▸ PROBLEM STATEMENT
Below this line is a set of entries; quote exactly the lines from the line that contains "to the first" to the line that contains "curr = dislikes[i]", both lines included.

▸ DATA FOR THIS EXERCISE
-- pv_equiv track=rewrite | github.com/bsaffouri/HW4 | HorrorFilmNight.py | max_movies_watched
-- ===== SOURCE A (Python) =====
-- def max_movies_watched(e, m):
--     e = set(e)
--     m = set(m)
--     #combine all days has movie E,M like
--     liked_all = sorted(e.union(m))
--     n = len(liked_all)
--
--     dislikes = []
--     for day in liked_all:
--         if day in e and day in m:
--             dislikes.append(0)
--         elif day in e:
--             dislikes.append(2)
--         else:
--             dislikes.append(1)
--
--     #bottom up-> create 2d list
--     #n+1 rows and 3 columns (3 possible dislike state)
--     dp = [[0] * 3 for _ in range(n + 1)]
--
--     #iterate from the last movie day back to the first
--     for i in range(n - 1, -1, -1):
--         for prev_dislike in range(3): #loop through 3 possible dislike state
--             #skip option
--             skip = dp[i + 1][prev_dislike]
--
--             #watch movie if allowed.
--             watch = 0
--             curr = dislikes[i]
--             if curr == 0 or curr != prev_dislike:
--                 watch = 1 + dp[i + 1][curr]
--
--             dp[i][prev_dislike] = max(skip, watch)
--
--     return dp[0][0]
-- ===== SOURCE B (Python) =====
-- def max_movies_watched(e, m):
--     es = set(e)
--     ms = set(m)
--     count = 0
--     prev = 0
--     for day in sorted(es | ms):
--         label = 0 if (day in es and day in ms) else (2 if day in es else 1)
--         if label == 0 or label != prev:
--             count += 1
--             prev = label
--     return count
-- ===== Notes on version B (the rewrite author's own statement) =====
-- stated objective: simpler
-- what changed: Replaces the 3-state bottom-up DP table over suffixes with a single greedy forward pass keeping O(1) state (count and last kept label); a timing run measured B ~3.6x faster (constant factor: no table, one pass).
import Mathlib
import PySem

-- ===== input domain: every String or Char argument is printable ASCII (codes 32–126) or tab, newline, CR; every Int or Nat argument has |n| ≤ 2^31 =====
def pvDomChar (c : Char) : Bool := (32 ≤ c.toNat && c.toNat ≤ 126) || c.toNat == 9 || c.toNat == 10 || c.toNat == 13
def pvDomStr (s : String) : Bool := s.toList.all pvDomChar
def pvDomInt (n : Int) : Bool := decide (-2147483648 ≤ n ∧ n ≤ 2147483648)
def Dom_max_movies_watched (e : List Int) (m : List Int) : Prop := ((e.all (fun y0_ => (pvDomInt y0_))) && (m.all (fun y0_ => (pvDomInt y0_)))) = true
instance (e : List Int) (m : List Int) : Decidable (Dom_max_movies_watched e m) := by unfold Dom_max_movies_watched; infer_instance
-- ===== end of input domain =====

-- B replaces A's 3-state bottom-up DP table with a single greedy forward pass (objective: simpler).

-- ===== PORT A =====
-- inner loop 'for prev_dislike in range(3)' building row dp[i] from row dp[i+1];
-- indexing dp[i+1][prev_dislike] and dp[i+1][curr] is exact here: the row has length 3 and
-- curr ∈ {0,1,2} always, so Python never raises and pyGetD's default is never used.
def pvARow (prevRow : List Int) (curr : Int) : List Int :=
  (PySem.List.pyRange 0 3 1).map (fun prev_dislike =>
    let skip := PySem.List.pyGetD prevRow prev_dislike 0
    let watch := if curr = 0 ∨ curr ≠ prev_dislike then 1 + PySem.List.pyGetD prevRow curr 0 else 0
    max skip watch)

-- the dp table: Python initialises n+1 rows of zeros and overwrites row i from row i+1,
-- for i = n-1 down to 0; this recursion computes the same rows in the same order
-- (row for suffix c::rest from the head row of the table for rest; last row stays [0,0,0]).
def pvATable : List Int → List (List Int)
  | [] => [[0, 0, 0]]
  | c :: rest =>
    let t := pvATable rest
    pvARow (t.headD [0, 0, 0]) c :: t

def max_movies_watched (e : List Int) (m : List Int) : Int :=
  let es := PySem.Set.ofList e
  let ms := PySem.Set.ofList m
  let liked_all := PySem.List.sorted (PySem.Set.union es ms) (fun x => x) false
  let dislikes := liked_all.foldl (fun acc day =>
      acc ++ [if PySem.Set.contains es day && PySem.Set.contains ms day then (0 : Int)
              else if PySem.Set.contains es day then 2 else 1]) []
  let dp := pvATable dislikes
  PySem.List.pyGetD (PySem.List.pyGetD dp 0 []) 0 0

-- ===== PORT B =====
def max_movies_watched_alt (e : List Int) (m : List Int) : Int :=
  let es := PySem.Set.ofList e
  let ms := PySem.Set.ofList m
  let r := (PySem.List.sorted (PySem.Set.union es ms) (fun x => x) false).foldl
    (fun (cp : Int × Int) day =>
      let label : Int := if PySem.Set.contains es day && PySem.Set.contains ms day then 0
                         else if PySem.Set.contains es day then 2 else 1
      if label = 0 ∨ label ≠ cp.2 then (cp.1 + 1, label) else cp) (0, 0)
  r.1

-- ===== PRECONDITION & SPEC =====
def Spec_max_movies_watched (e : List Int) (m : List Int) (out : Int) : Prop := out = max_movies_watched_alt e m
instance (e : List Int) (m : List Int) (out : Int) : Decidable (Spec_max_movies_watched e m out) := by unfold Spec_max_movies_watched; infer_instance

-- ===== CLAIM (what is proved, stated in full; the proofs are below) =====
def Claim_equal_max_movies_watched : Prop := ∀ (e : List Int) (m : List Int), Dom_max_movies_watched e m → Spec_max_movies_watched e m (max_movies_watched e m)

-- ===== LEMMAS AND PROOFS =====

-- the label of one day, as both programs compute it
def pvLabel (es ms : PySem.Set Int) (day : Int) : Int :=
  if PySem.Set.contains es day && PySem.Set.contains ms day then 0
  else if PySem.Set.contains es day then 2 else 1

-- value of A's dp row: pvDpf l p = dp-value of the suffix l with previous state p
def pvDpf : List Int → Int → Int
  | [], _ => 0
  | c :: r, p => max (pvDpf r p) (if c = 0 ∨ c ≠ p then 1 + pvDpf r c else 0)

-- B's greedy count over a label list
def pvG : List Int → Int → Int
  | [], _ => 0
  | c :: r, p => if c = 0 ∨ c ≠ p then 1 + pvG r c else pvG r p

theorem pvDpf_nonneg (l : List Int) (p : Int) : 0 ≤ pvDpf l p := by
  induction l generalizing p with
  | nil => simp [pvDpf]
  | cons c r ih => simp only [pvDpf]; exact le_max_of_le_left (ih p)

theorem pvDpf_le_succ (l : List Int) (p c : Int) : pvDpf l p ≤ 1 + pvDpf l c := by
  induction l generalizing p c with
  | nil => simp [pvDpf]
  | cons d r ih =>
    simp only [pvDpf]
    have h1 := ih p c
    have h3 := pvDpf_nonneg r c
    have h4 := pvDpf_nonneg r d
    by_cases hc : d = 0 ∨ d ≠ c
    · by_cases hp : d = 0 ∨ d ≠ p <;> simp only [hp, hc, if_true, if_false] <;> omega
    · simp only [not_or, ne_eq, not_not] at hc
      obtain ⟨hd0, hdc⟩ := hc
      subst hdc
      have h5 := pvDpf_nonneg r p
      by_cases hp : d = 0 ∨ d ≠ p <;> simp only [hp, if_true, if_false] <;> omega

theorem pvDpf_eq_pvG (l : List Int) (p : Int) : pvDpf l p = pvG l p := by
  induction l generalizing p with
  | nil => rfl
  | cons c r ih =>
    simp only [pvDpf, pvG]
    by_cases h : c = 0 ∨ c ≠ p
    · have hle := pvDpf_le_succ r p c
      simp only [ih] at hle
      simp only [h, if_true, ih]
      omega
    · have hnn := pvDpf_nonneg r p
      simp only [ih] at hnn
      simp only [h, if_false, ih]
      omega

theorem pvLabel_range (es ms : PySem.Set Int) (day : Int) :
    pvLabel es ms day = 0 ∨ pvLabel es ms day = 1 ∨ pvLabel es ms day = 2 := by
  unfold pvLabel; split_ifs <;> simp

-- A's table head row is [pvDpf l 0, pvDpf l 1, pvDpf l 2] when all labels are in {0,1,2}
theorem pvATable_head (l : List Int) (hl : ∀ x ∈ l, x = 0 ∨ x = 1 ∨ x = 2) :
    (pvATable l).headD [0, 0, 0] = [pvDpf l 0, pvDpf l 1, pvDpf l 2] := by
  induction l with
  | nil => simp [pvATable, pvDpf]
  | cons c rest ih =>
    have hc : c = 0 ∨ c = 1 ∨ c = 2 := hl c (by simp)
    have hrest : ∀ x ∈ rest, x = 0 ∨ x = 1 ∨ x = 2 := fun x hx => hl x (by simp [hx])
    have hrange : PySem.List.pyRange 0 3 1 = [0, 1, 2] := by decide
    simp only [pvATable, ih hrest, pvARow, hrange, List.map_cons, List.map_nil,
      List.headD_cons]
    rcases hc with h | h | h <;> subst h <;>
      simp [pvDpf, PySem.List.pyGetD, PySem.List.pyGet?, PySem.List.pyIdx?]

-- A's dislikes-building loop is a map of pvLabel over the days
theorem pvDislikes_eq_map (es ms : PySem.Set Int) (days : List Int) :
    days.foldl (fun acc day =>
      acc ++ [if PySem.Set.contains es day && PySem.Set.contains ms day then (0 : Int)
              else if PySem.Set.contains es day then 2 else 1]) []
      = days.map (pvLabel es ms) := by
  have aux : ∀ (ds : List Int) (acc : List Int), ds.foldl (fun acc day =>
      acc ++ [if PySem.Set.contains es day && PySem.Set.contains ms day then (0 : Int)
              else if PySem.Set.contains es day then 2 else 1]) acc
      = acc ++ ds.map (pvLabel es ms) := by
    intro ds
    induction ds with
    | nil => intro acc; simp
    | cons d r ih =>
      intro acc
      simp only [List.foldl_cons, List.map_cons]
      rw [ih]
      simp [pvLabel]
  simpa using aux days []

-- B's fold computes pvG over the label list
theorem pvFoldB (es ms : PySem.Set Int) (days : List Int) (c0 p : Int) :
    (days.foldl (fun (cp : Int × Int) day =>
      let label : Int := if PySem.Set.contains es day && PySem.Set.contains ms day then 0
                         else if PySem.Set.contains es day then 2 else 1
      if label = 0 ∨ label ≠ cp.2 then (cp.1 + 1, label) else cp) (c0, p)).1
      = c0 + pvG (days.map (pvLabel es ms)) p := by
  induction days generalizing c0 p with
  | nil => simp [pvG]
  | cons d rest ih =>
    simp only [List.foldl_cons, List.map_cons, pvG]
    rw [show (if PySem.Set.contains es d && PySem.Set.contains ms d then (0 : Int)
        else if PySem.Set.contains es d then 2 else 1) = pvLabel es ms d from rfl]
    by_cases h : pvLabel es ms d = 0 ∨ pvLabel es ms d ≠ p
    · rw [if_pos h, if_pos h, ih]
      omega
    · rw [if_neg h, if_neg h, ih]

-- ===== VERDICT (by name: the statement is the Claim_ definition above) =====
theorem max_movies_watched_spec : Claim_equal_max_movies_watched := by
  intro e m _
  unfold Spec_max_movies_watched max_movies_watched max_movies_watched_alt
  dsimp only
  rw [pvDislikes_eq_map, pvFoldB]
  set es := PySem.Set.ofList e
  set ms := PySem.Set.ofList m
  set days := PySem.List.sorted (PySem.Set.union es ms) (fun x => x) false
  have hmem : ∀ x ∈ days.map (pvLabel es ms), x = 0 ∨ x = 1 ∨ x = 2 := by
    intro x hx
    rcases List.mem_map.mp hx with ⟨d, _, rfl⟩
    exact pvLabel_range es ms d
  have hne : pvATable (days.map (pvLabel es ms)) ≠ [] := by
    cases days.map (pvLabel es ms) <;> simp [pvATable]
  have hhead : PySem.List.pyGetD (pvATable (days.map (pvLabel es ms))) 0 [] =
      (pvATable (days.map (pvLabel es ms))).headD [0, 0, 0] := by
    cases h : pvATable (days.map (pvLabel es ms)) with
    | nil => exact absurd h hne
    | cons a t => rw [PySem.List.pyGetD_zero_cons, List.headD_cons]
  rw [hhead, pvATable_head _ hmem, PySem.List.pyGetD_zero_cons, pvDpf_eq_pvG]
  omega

▸ SOLUTION FOR THIS TASK
--     #iterate from the last movie day back to the first
--     for i in range(n - 1, -1, -1):
--         for prev_dislike in range(3): #loop through 3 possible dislike state
--             #skip option
--             skip = dp[i + 1][prev_dislike]
--
--             #watch movie if allowed.
--             watch = 0
--             curr = dislikes[i]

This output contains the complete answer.